The study’s other co-authors are Glenn Gaetani and Adam Sarafian, also of Woods Hole.

This research was funded by the National Science Foundation and the Woods Hole Oceanographic Institution’s Deep Ocean Exploration Institute.

The atmosphere that allows our planet to sustain life formed from gases emitted by volcanoes early in Earth’s history. These volatile elements are constantly recycled back into the deep Earth at subduction zones, where tectonic plates sink into the mantle.
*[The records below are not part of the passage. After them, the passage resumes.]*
-- pv_equiv track=rewrite | github.com/rangogamedev/codecks-cli | codecks_cli/planning.py | append_to_section
-- ===== SOURCE A (Python) =====
-- def append_to_section(content: str, section_header: str, bullet: str) -> str:
--     """Append a bullet to a markdown section, replacing placeholder if needed.
--
--     Looks for '## <section_header>' and adds '- <bullet>' either by replacing
--     a lone '-' placeholder or by inserting after the last existing bullet.
--     """
--     lines = content.splitlines(keepends=True)
--     section_idx = None
--     for i, line in enumerate(lines):
--         if line.strip() == f"## {section_header}":
--             section_idx = i
--             break
--     if section_idx is None:
--         return content
--
--     # Find section end (next ## heading or EOF)
--     end_idx = len(lines)
--     for i in range(section_idx + 1, len(lines)):
--         if lines[i].startswith("## "):
--             end_idx = i
--             break
--
--     # Scan for bullets and placeholder within section
--     last_bullet_idx = None
--     placeholder_idx = None
--     for i in range(section_idx + 1, end_idx):
--         stripped = lines[i].strip()
--         if stripped == "-":
--             placeholder_idx = i
--         elif stripped.startswith("- "):
--             last_bullet_idx = i
--
--     if placeholder_idx is not None and last_bullet_idx is None:
--         # Replace lone placeholder with real content
--         lines[placeholder_idx] = f"- {bullet}\n"
--     elif last_bullet_idx is not None:
--         lines.insert(last_bullet_idx + 1, f"- {bullet}\n")
--     else:
--         lines.insert(section_idx + 1, f"- {bullet}\n")
--
--     return "".join(lines)
-- ===== SOURCE B (Python) =====
-- def append_to_section(content: str, section_header: str, bullet: str) -> str:
--     """Append a bullet to a markdown section, replacing placeholder if needed."""
--     lines = content.splitlines(keepends=True)
--     target = "## " + section_header
--     new = "- " + bullet + "\n"
--     out = _seek(lines, target, new)
--     return content if out is None else "".join(out)
--
--
-- def _seek(lines, target, new):
--     """Recursively locate the section header; None if it never occurs."""
--     if not lines:
--         return None
--     head, rest = lines[0], lines[1:]
--     if head.strip() == target:
--         return [head] + _fill(rest, new)
--     tail = _seek(rest, target, new)
--     return None if tail is None else [head] + tail
--
--
-- def _fill(lines, new):
--     """Split off the section body (up to the next '## ' heading) and place the bullet."""
--     body = []
--     while lines and not lines[0].startswith("## "):
--         body.append(lines[0])
--         lines = lines[1:]
--     return _place(body, new) + lines
--
--
-- def _place(body, new):
--     """Scan the body back to front: first bullet wins, else the last lone '-'."""
--     pl = None
--     for j in range(len(body) - 1, -1, -1):
--         s = body[j].strip()
--         if s.startswith("- "):
--             return body[: j + 1] + [new] + body[j + 1 :]
--         if s == "-" and pl is None:
--             pl = j
--     if pl is None:
--         return [new] + body
--     return body[:pl] + [new] + body[pl + 1 :]
-- ===== Notes on version B (the rewrite author's own statement) =====
-- stated objective: alternative
-- what changed: Replaces A's three index-based scans plus in-place list mutation with a recursive descent that splits off the section body and a single back-to-front scan of the body that stops at the first bullet (else the last lone '-'), rebuilding the output by list concatenation.
import Mathlib
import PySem
-- pv_equiv track=rewrite | github.com/ome/ome-zarr-py | ome_zarr/utils.py | strip_common_prefix
-- ===== SOURCE A (Python) =====
-- def strip_common_prefix(parts: list[list[str]]) -> str:
--     """Find and remove the prefix common to all strings.
--
--     Returns the last element of the common prefix.
--     An exception is thrown if no common prefix exists.
--
--     >>> paths = [["a", "b"], ["a", "b", "c"]]
--     >>> strip_common_prefix(paths)
--     'b'
--     >>> paths
--     [['b'], ['b', 'c']]
--     """
--     first_mismatch = 0
--     min_length = min(len(x) for x in parts)
--
--     for idx in range(min_length):
--         if len({x[idx] for x in parts}) == 1:
--             first_mismatch += 1
--         else:
--             break
--
--     if first_mismatch <= 0:
--         msg = "No common prefix:\n"
--         for path in parts:
--             msg += f"{path}\n"
--         raise Exception(msg)
--     else:
--         common = parts[0][first_mismatch - 1]
--
--     for idx, path in enumerate(parts):
--         parts[idx] = parts[idx][first_mismatch - 1 :]
--
--     return common
-- ===== SOURCE B (Python) =====
-- def _lcp(a, b):
--     """Longest common prefix of two lists of strings."""
--     out = []
--     for x, y in zip(a, b):
--         if x != y:
--             break
--         out.append(x)
--     return out
--
--
-- def strip_common_prefix(parts: list[list[str]]) -> str:
--     """Find and remove the prefix common to all strings (return value: its last element).
--
--     Computes the common prefix by folding a pairwise longest-common-prefix
--     helper over the rows, instead of scanning column by column over all rows.
--     Mutates `parts` in place like the original (each row loses the prefix
--     except its last element).
--     """
--     if not parts:
--         raise ValueError("parts must be non-empty")
--     prefix = parts[0]
--     for row in parts[1:]:
--         prefix = _lcp(prefix, row)
--     if not prefix:
--         msg = "No common prefix:\n"
--         for path in parts:
--             msg += f"{path}\n"
--         raise Exception(msg)
--     common = prefix[-1]
--     k = len(prefix)
--     for idx in range(len(parts)):
--         parts[idx] = parts[idx][k - 1:]
--     return common
-- ===== Notes on version B (the rewrite author's own statement) =====
-- stated objective: alternative
-- what changed: Replaces A's column-by-column scan that builds a set of all rows' idx-th elements per column with a fold of a pairwise longest-common-prefix helper (zip, stop at first mismatch) over the rows.
import Mathlib
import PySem

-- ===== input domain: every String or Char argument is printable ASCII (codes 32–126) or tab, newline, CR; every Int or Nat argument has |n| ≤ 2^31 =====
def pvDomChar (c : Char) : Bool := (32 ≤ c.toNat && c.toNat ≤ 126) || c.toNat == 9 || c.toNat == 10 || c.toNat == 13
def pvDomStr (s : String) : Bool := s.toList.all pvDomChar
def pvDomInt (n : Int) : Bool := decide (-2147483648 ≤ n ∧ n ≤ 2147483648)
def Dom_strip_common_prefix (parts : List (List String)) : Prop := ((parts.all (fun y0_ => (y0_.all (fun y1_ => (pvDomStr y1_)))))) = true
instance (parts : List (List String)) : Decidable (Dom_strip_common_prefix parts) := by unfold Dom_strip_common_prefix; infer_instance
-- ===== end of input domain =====

-- B replaces A's column-by-column scan over all rows by a fold of a pairwise
-- longest-common-prefix helper over the rows (objective: alternative decomposition).
-- Both A and B mutate `parts` in place the same way (each row is sliced from
-- first_mismatch-1); the equivalence proved here is about the RETURN value.

-- ===== PORT A =====
-- the inner `for idx in range(min_length): if len({x[idx] for x in parts}) == 1: … else: break`,
-- counting matched columns from `idx` with `r` columns remaining
def aLoop (parts : List (List String)) : Nat → Nat → Nat
  | 0, _ => 0
  | r + 1, idx =>
    if PySem.Set.len (PySem.Set.ofList
        (parts.map (fun x => (PySem.List.pyGet? x (idx : Int)).getD ""))) = 1 then
      aLoop parts r (idx + 1) + 1
    else 0

def strip_common_prefix (parts : List (List String)) : String :=
  -- min(len(x) for x in parts); raises ValueError on empty parts (outside Pre_)
  let min_length := ((parts.map List.length).min?).getD 0
  let first_mismatch := aLoop parts min_length 0
  if first_mismatch ≤ 0 then ""  -- Python raises Exception("No common prefix:…") here (outside Pre_)
  else
    -- common = parts[0][first_mismatch - 1]  (the in-place slicing loop does not affect the return value)
    (PySem.List.pyGet? ((PySem.List.pyGet? parts 0).getD []) ((first_mismatch : Int) - 1)).getD ""

-- ===== PORT B =====
-- _lcp(a, b): zip, stop at the first mismatch, collect the matched elements
def lcp2 (a b : List String) : List String :=
  (((a.zip b).takeWhile (fun p => p.1 == p.2)).map Prod.fst)

def strip_common_prefix_alt (parts : List (List String)) : String :=
  match parts with
  | [] => ""  -- Python raises ValueError here (outside Pre_)
  | p :: rest =>
    let pref := rest.foldl lcp2 p
    if pref = [] then ""  -- Python raises Exception("No common prefix:…") here (outside Pre_)
    else (PySem.List.pyGet? pref (-1)).getD ""  -- common = prefix[-1]

-- ===== PRECONDITION & SPEC =====
-- Pre_ excludes exactly the inputs on which A raises: empty `parts` (min() raises
-- ValueError) and inputs with no common first element (A raises Exception).
def Pre_strip_common_prefix (parts : List (List String)) : Prop :=
  parts ≠ [] ∧ ∀ q ∈ parts, q ≠ [] ∧ q.head? = (parts.headD []).head?
instance (parts : List (List String)) : Decidable (Pre_strip_common_prefix parts) := by
  unfold Pre_strip_common_prefix; infer_instance

def pvWitness_strip_common_prefix : List (List String) := [["a", "b"], ["a", "b", "c"]]

def Spec_strip_common_prefix (parts : List (List String)) (out : String) : Prop := out = strip_common_prefix_alt parts
instance (parts : List (List String)) (out : String) : Decidable (Spec_strip_common_prefix parts out) := by unfold Spec_strip_common_prefix; infer_instance

-- ===== CLAIM (what is proved, stated in full; the proofs are below) =====
def Claim_equal_strip_common_prefix : Prop := ∀ (parts : List (List String)), Dom_strip_common_prefix parts → Pre_strip_common_prefix parts → Spec_strip_common_prefix parts (strip_common_prefix parts)

-- ===== LEMMAS AND PROOFS =====

-- lcp2 in structural form
theorem lcp2_nil_left (b : List String) : lcp2 [] b = [] := by simp [lcp2]

theorem lcp2_nil_right (a : List String) : lcp2 a [] = [] := by
  cases a <;> simp [lcp2]

theorem lcp2_cons (x y : String) (a b : List String) :
    lcp2 (x :: a) (y :: b) = if x = y then x :: lcp2 a b else [] := by
  by_cases h : x = y <;> simp [lcp2, h]

-- lcp2 is the meet in the prefix order
theorem prefix_lcp2_iff (u a b : List String) :
    u <+: lcp2 a b ↔ u <+: a ∧ u <+: b := by
  induction a generalizing b u with
  | nil =>
    simp only [lcp2_nil_left, List.prefix_nil]
    constructor
    · rintro rfl; exact ⟨rfl, List.nil_prefix⟩
    · exact fun h => h.1
  | cons x a ih =>
    cases b with
    | nil =>
      simp only [lcp2_nil_right, List.prefix_nil]
      constructor
      · rintro rfl; exact ⟨List.nil_prefix, rfl⟩
      · exact fun h => h.2
    | cons y b =>
      rw [lcp2_cons]
      cases u with
      | nil => simp
      | cons z u =>
        by_cases hxy : x = y
        · subst hxy
          simp only [if_true, List.cons_prefix_cons, ih]
          tauto
        · simp only [if_neg hxy, List.prefix_nil, List.cons_prefix_cons]
          constructor
          · intro h; cases h
          · rintro ⟨⟨rfl, _⟩, ⟨rfl, _⟩⟩; exact absurd rfl hxy

theorem prefix_foldl_lcp2_iff (u p : List String) (rest : List (List String)) :
    u <+: rest.foldl lcp2 p ↔ u <+: p ∧ ∀ q ∈ rest, u <+: q := by
  induction rest generalizing p with
  | nil => simp
  | cons q rest ih =>
    simp only [List.foldl_cons, ih, prefix_lcp2_iff, List.mem_cons]
    constructor
    · rintro ⟨⟨h1, h2⟩, h3⟩
      exact ⟨h1, fun r hr => hr.elim (fun e => e ▸ h2) (h3 r)⟩
    · rintro ⟨h1, h2⟩
      exact ⟨⟨h1, h2 q (Or.inl rfl)⟩, fun r hr => h2 r (Or.inr hr)⟩

-- the condition of A's column loop at column j
def colEq (parts : List (List String)) (j : Nat) : Prop :=
  PySem.Set.len (PySem.Set.ofList
    (parts.map (fun x => (PySem.List.pyGet? x (j : Int)).getD ""))) = 1

theorem aLoop_unfold_pos (parts : List (List String)) (idx r : Nat)
    (h : colEq parts idx) :
    aLoop parts (r + 1) idx = aLoop parts r (idx + 1) + 1 := by
  unfold colEq at h
  simp only [aLoop]
  rw [if_pos h]

theorem aLoop_unfold_neg (parts : List (List String)) (idx r : Nat)
    (h : ¬ colEq parts idx) :
    aLoop parts (r + 1) idx = 0 := by
  unfold colEq at h
  simp only [aLoop]
  rw [if_neg h]

-- a set built from a constant nonempty list is a singleton
theorem ofList_const (l : List String) (a : String) (hne : l ≠ [])
    (h : ∀ x ∈ l, x = a) : PySem.Set.ofList l = [a] := by
  induction l with
  | nil => exact absurd rfl hne
  | cons x t ih =>
    have hxa : x = a := h x (List.mem_cons_self ..)
    subst hxa
    rw [PySem.Set.ofList_cons]
    have hd : (PySem.Set.ofList t).discard x = [] := by
      rw [List.eq_nil_iff_forall_not_mem]
      intro y hy
      rw [PySem.Set.mem_discard] at hy
      exact hy.2 (h y (List.mem_cons_of_mem _ ((PySem.Set.mem_ofList ..).mp hy.1)))
    rw [hd]

-- a set of python-length 1 came from an all-equal list
theorem all_eq_of_len_one (l : List String)
    (h : PySem.Set.len (PySem.Set.ofList l) = 1) :
    ∀ x ∈ l, ∀ y ∈ l, x = y := by
  have hlen : (PySem.Set.ofList l).length = 1 := by
    simpa [PySem.Set.len] using h
  obtain ⟨a, ha⟩ := List.length_eq_one_iff.mp hlen
  intro x hx y hy
  have hx' := (PySem.Set.mem_ofList ..).mpr hx
  have hy' := (PySem.Set.mem_ofList ..).mpr hy
  rw [ha] at hx' hy'
  simp only [List.mem_singleton] at hx' hy'
  exact hx'.trans hy'.symm

-- A's loop counts min (m - idx) r when columns < m agree and column m (if reached) does not
theorem aLoop_eq (parts : List (List String)) (m : Nat)
    (hT : ∀ j, j < m → colEq parts j) :
    ∀ r idx, idx ≤ m → (m < idx + r → ¬ colEq parts m) →
      aLoop parts r idx = min (m - idx) r := by
  intro r
  induction r with
  | zero => intro idx _ _; simp [aLoop]
  | succ r ih =>
    intro idx hidx hF
    rcases Nat.lt_or_ge idx m with hlt | hge
    · rw [aLoop_unfold_pos _ _ _ (hT idx hlt)]
      rw [ih (idx + 1) hlt (fun h => hF (by omega))]
      omega
    · have heq : idx = m := le_antisymm hidx hge
      rw [aLoop_unfold_neg _ _ _ (heq ▸ hF (by omega))]
      omega
lemma pvBLoopTrue (pm : PySem.Dict Int Int) :
    ∀ (starts : List Int) (done : PySem.Set Int),
    (∀ s ∈ starts, pvEsc pm s) → pvBLoop pm starts done = true := by
  intro starts
  induction starts with
  | nil => intro done _; rfl
  | cons start rest ih =>
    intro done hesc
    have hstart := hesc start (by simp)
    classical
    have hkdef := Nat.find_spec hstart
    set k := Nat.find hstart with hkd
    have hkm : ∀ j < k, pm.contains (pvIter pm j start) = true := by
      intro j hj
      have := Nat.find_min hstart hj
      cases h1 : pm.contains (pvIter pm j start)
      · exact absurd h1 this
      · rfl
    have hle : k ≤ pm.size := pvEscLen pm start k hkm hkdef
    have hwalk := pvBWalkComplete pm done start k hkm hkdef (pm.size + 1) 0 (by omega) (by omega)
    simp only [List.range_zero, List.map_nil] at hwalk
    show (match pvBWalk pm done (pm.size + 1) PySem.Set.empty start with
      | none => false
      | some onpath => pvBLoop pm rest (PySem.Set.union done onpath)) = true
    cases hres : pvBWalk pm done (pm.size + 1) PySem.Set.empty start with
    | none => exact absurd hres hwalk
    | some onpath => exact ih _ (fun s hs => hesc s (by simp [hs]))

lemma pvBLoopEsc (pm : PySem.Dict Int Int) :
    ∀ (starts : List Int) (done : PySem.Set Int),
    pvBLoop pm starts done = true → (∀ d ∈ done, pvEsc pm d) →
    ∀ s ∈ starts, pvEsc pm s := by
  intro starts
  induction starts with
  | nil => intro done _ _ s hs; simp at hs
  | cons start rest ih =>
    intro done hloop hdone s hs
    revert hloop
    show (match pvBWalk pm done (pm.size + 1) PySem.Set.empty start with
      | none => false
      | some onpath => pvBLoop pm rest (PySem.Set.union done onpath)) = true → _
    cases hres : pvBWalk pm done (pm.size + 1) PySem.Set.empty start with
    | none => intro h; exact absurd h (by simp)
    | some onpath =>
      intro hloop
      obtain ⟨hesc, hmem⟩ := pvBWalkSound pm done hdone _ _ _ _ hres
      have hdone' : ∀ d ∈ PySem.Set.union done onpath, pvEsc pm d := by
        intro d hd
        rcases (PySem.Set.mem_union done onpath d).1 hd with h | h
        · exact hdone d h
        · rcases hmem d h with h' | h'
          · exact absurd h' (by simp [PySem.Set.empty])
          · exact h'
      rcases List.mem_cons.1 hs with rfl | hrest
      · exact hesc
      · exact ih _ hloop hdone' s hrest

lemma pvRootUnique (S K : List Int) (hS : S.Nodup) (hK : K.Nodup)
    (hsub : ∀ x ∈ K, x ∈ S) (hlen : K.length + 1 = S.length) (x : Int)
    (hx : x ∈ S) (hxK : x ∉ K) :
    x = (PySem.Set.diff S (PySem.Set.ofList K)).headD 0 := by
  classical
  have hmemK : ∀ y, (PySem.Set.ofList K).contains y = true ↔ y ∈ K := by
    intro y
    show List.contains (PySem.Set.ofList K) y = true ↔ y ∈ K
    rw [List.contains_iff_mem]
    exact PySem.Set.mem_ofList K y
  have hdiff : PySem.Set.diff S (PySem.Set.ofList K)
      = S.filter (fun y => !(PySem.Set.ofList K).contains y) := rfl
  have hmemD : ∀ y, y ∈ PySem.Set.diff S (PySem.Set.ofList K) ↔ (y ∈ S ∧ y ∉ K) := by
    intro y
    rw [hdiff, List.mem_filter]
    constructor
    · rintro ⟨h1, h2⟩
      refine ⟨h1, fun hy => ?_⟩
      rw [Bool.not_eq_eq_eq_not, Bool.not_true] at h2
      rw [(hmemK y).2 hy] at h2
      exact absurd h2 (by simp)
    · rintro ⟨h1, h2⟩
      refine ⟨h1, ?_⟩
      cases hc : (PySem.Set.ofList K).contains y
      · rfl
      · exact absurd ((hmemK y).1 hc) h2
  -- counting: the filtered kept part has K.length elements, so the diff has exactly one
  have hfk : (S.filter (fun y => (PySem.Set.ofList K).contains y)).length = K.length := by
    apply List.Perm.length_eq
    apply (List.perm_ext_iff_of_nodup (hS.filter _) hK).2
    intro a
    rw [List.mem_filter]
    constructor
    · rintro ⟨_, h2⟩; exact (hmemK a).1 h2
    · intro ha; exact ⟨hsub a ha, (hmemK a).2 ha⟩
  have hsplit := List.length_eq_length_filter_add
    (l := S) (fun y => (PySem.Set.ofList K).contains y)
  have hlen1 : (PySem.Set.diff S (PySem.Set.ofList K)).length = 1 := by
    rw [hdiff]
    omega
  obtain ⟨a, ha⟩ := List.length_eq_one_iff.1 hlen1
  have hxa : x ∈ PySem.Set.diff S (PySem.Set.ofList K) := (hmemD x).2 ⟨hx, hxK⟩
  rw [ha] at hxa
  simp only [List.mem_singleton] at hxa
  rw [ha, hxa]
  rfl

lemma pvBBuildEq (hubo : List Int) :
    pvBBuild hubo = (pvPairs hubo).foldl pvBStep (PySem.Dict.empty, false) :=
  pvBBuildEq' hubo

lemma pvSizeKeys {ν : Type} (d : PySem.Dict Int ν) : d.size = d.keys.length := by
  simp [PySem.Dict.size, PySem.Dict.keys]

lemma pvFoldlIf {α : Type} (P : α → Prop) [DecidablePred P] :
    ∀ (l : List α) (b : Bool),
    l.foldl (fun f x => if P x then false else f) b = (b && l.all (fun x => !decide (P x))) := by
  intro l
  induction l with
  | nil => simp
  | cons x t ih =>
    intro b
    simp only [List.foldl_cons, List.all_cons, ih]
    by_cases h : P x <;> simp [h]

lemma pvContainsEq {ν μ : Type} (d : PySem.Dict Int ν) (e : PySem.Dict Int μ)
    (h : d.keys = e.keys) (x : Int) : d.contains x = e.contains x := by
  cases hd : d.contains x <;> cases he : e.contains x
  · rfl
  · exact absurd (h ▸ (PySem.Dict.contains_iff_mem_keys e x).1 he)
      (fun hm => by rw [(PySem.Dict.contains_iff_mem_keys d x).2 hm] at hd; cases hd)
  · exact absurd (h ▸ (PySem.Dict.contains_iff_mem_keys d x).1 hd)
      (fun hm => by rw [(PySem.Dict.contains_iff_mem_keys e x).2 hm] at he; cases he)
  · rfl

lemma pvChainMem (pm : PySem.Dict Int Int) (P : Int → Prop)
    (hval : ∀ x u, pm.get? x = some u → P u) :
    ∀ (k : Nat) (v : Int), P v → (∀ j < k, pm.contains (pvIter pm j v) = true) →
    P (pvIter pm k v) := by
  intro k
  induction k with
  | zero => intro v hv _; exact hv
  | succ k ih =>
    intro v hv hk
    rw [pvIterSuccRight]
    have hck : pm.contains (pvIter pm k v) = true := hk k (by omega)
    have hik : P (pvIter pm k v) := ih v hv (fun j hj => hk j (by omega))
    have hck' := hck
    rw [PySem.Dict.contains_eq_isSome_get?] at hck'
    rcases Option.isSome_iff_exists.1 hck' with ⟨u, hu⟩
    rw [PySem.Dict.getD, hu]
    exact hval _ u hu
-- pv_equiv track=rewrite | github.com/mediwind/PS_Algorithm | 백준/Silver/8808. Malowane liczby/Malowane liczby.py | color_of_fraction
-- ===== SOURCE A (Python) =====
-- def color_of_fraction(a, b):
--     s = 0
--     while b:
--         s += a // b
--         a, b = b, a % b
--
--     if s % 2 == 1:
--         return "czerwony"
--     else:
--         return "niebieski"
-- ===== SOURCE B (Python) =====
-- def color_of_fraction(a, b):
--     # Recurse on the Euclidean step directly over the COLOR: the base case is
--     # blue, and each odd continued-fraction quotient flips the color of the tail.
--     if b == 0:
--         return "niebieski"
--     tail = color_of_fraction(b, a % b)
--     if a // b % 2 == 1:
--         return "czerwony" if tail == "niebieski" else "niebieski"
--     return tail
-- ===== Notes on version B (the rewrite author's own statement) =====
-- stated objective: alternative
-- what changed: Replaces A's while-loop summing all quotients into an integer accumulator and taking its parity at the end by a direct recursion over the colors themselves: the b==0 base case is blue and each odd Euclidean quotient flips the recursively computed color, so no sum is ever formed.
import Mathlib
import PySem

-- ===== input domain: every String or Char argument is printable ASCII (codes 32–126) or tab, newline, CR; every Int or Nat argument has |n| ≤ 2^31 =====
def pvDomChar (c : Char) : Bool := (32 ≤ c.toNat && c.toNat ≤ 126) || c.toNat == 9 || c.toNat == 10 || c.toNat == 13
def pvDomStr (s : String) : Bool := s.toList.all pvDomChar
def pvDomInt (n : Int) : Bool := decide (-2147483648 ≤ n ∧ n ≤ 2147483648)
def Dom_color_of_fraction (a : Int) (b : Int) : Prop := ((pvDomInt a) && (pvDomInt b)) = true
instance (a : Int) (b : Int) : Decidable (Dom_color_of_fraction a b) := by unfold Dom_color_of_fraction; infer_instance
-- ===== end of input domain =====

-- B replaces A's quotient-summing while loop by a direct recursion on the color itself:
-- base case blue, each odd Euclidean quotient flips the tail's color (alternative decomposition, same cost).

-- Termination fact used by both ports: Python's a % b shrinks |b| when b ≠ 0.
theorem pvModNatAbsLt (a b : Int) (hb : b ≠ 0) : (PySem.Int.mod a b).natAbs < b.natAbs := by
  rcases lt_or_gt_of_ne hb with h | h
  · have := PySem.Int.mod_neg_bounds (a := a) h
    omega
  · have h1 := PySem.Int.mod_nonneg (a := a) h
    have h2 := PySem.Int.mod_lt (a := a) h
    omega

-- ===== PORT A =====
-- the while-loop of A, state (a, b, s)
def colorLoopA (a b s : Int) : Int :=
  if hb : b = 0 then s
  else colorLoopA b (PySem.Int.mod a b) (s + PySem.Int.floordiv a b)
termination_by b.natAbs
decreasing_by exact pvModNatAbsLt a b hb

def color_of_fraction (a : Int) (b : Int) : String :=
  let s := colorLoopA a b 0
  if PySem.Int.mod s 2 = 1 then "czerwony" else "niebieski"

-- ===== PORT B =====
def color_of_fraction_alt (a : Int) (b : Int) : String :=
  if hb : b = 0 then "niebieski"
  else
    let tail := color_of_fraction_alt b (PySem.Int.mod a b)
    if PySem.Int.mod (PySem.Int.floordiv a b) 2 = 1 then
      if tail = "niebieski" then "czerwony" else "niebieski"
    else tail
termination_by b.natAbs
decreasing_by exact pvModNatAbsLt a b hb

-- ===== PRECONDITION & SPEC =====
def Spec_color_of_fraction (a : Int) (b : Int) (out : String) : Prop := out = color_of_fraction_alt a b
instance (a : Int) (b : Int) (out : String) : Decidable (Spec_color_of_fraction a b out) := by unfold Spec_color_of_fraction; infer_instance

-- ===== CLAIM (what is proved, stated in full; the proofs are below) =====
def Claim_equal_color_of_fraction : Prop := ∀ (a : Int) (b : Int), Dom_color_of_fraction a b → Spec_color_of_fraction a b (color_of_fraction a b)

-- ===== LEMMAS AND PROOFS =====
-- Unfolded step equations of A's loop.
theorem colorLoopA_zero (a s : Int) : colorLoopA a 0 s = s := by
  rw [colorLoopA]
  simp

theorem colorLoopA_step (a b s : Int) (hb : b ≠ 0) :
    colorLoopA a b s = colorLoopA b (PySem.Int.mod a b) (s + PySem.Int.floordiv a b) := by
  rw [colorLoopA]
  simp [hb]

-- Shifting A's accumulator out of the loop.
theorem colorLoopA_shift (a b s : Int) : colorLoopA a b s = s + colorLoopA a b 0 := by
  by_cases hb : b = 0
  · subst hb
    rw [colorLoopA_zero, colorLoopA_zero]
    ring
  · rw [colorLoopA_step a b s hb, colorLoopA_step a b 0 hb,
        colorLoopA_shift b (PySem.Int.mod a b) (s + PySem.Int.floordiv a b),
        colorLoopA_shift b (PySem.Int.mod a b) (0 + PySem.Int.floordiv a b)]
    ring
termination_by b.natAbs
decreasing_by all_goals exact pvModNatAbsLt a b hb

-- Python's % with divisor 2 is Lean's emod (both nonnegative).
theorem pvMod_two (x : Int) : PySem.Int.mod x 2 = x % 2 :=
  PySem.Int.mod_eq_emod_of_pos (by norm_num)

-- B's color recursion computes the parity of A's quotient sum.
theorem alt_eq_parity (a b : Int) :
    color_of_fraction_alt a b =
      (if PySem.Int.mod (colorLoopA a b 0) 2 = 1 then "czerwony" else "niebieski") := by
  by_cases hb : b = 0
  · subst hb
    rw [color_of_fraction_alt, colorLoopA_zero]
    simp [PySem.Int.mod]
  · rw [color_of_fraction_alt]
    simp only [dif_neg hb]
    rw [colorLoopA_step a b 0 hb,
        colorLoopA_shift b (PySem.Int.mod a b) (0 + PySem.Int.floordiv a b),
        alt_eq_parity b (PySem.Int.mod a b),
        pvMod_two, pvMod_two, pvMod_two]
    rcases Int.emod_two_eq (PySem.Int.floordiv a b) with hq | hq <;>
      rcases Int.emod_two_eq (colorLoopA b (PySem.Int.mod a b) 0) with hr | hr <;>
      (simp [hq, hr]; omega)
termination_by b.natAbs
decreasing_by exact pvModNatAbsLt a b hb

-- ===== VERDICT (by name: the statement is the Claim_ definition above) =====
theorem color_of_fraction_spec : Claim_equal_color_of_fraction := by
  intro a b _
  unfold Spec_color_of_fraction color_of_fraction
  rw [alt_eq_parity]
During this process the sinking plate was subjected to increasing heat and pressure, and releases volatiles. These volatiles, once added to the mantle, induce melting and fuel volcanic explosions, completing the cycle. While this depiction of the earth’s giant recycling factory was well established conceptually, they do not know how efficient it is. They can estimate how much goes in, but have little idea what proportion was released back to the atmosphere, and what proportion remains trapped at depth. This question was crucial if they want to understand how our atmosphere formed and our planet became able to sustain life. In the present-day context, characterizing how much gas comes out of the giant recycling factory was also key to understanding volcanic effects on climate, volcanic emissions being significant – but poorly constrained – parameters in current climate models..

Their team of early career volcanologists was conducting expeditions to the South American Andes. Their objective was to provide the first accurate and large-scale estimate of the flux of volatile species (H2O, H2, CO2, CO, SO2, H2S, HCl, HF, and more) emitted by volcanoes of the Nazca subduction zone. The journey was taking us across half a continent, from the giant volcanoes of Ecuador through the altiplanoes of Peru and to the Southern tip of Chile, traveling on some of the Earth’s highest roads, and climbing some of the Earth’s tallest volcanoes.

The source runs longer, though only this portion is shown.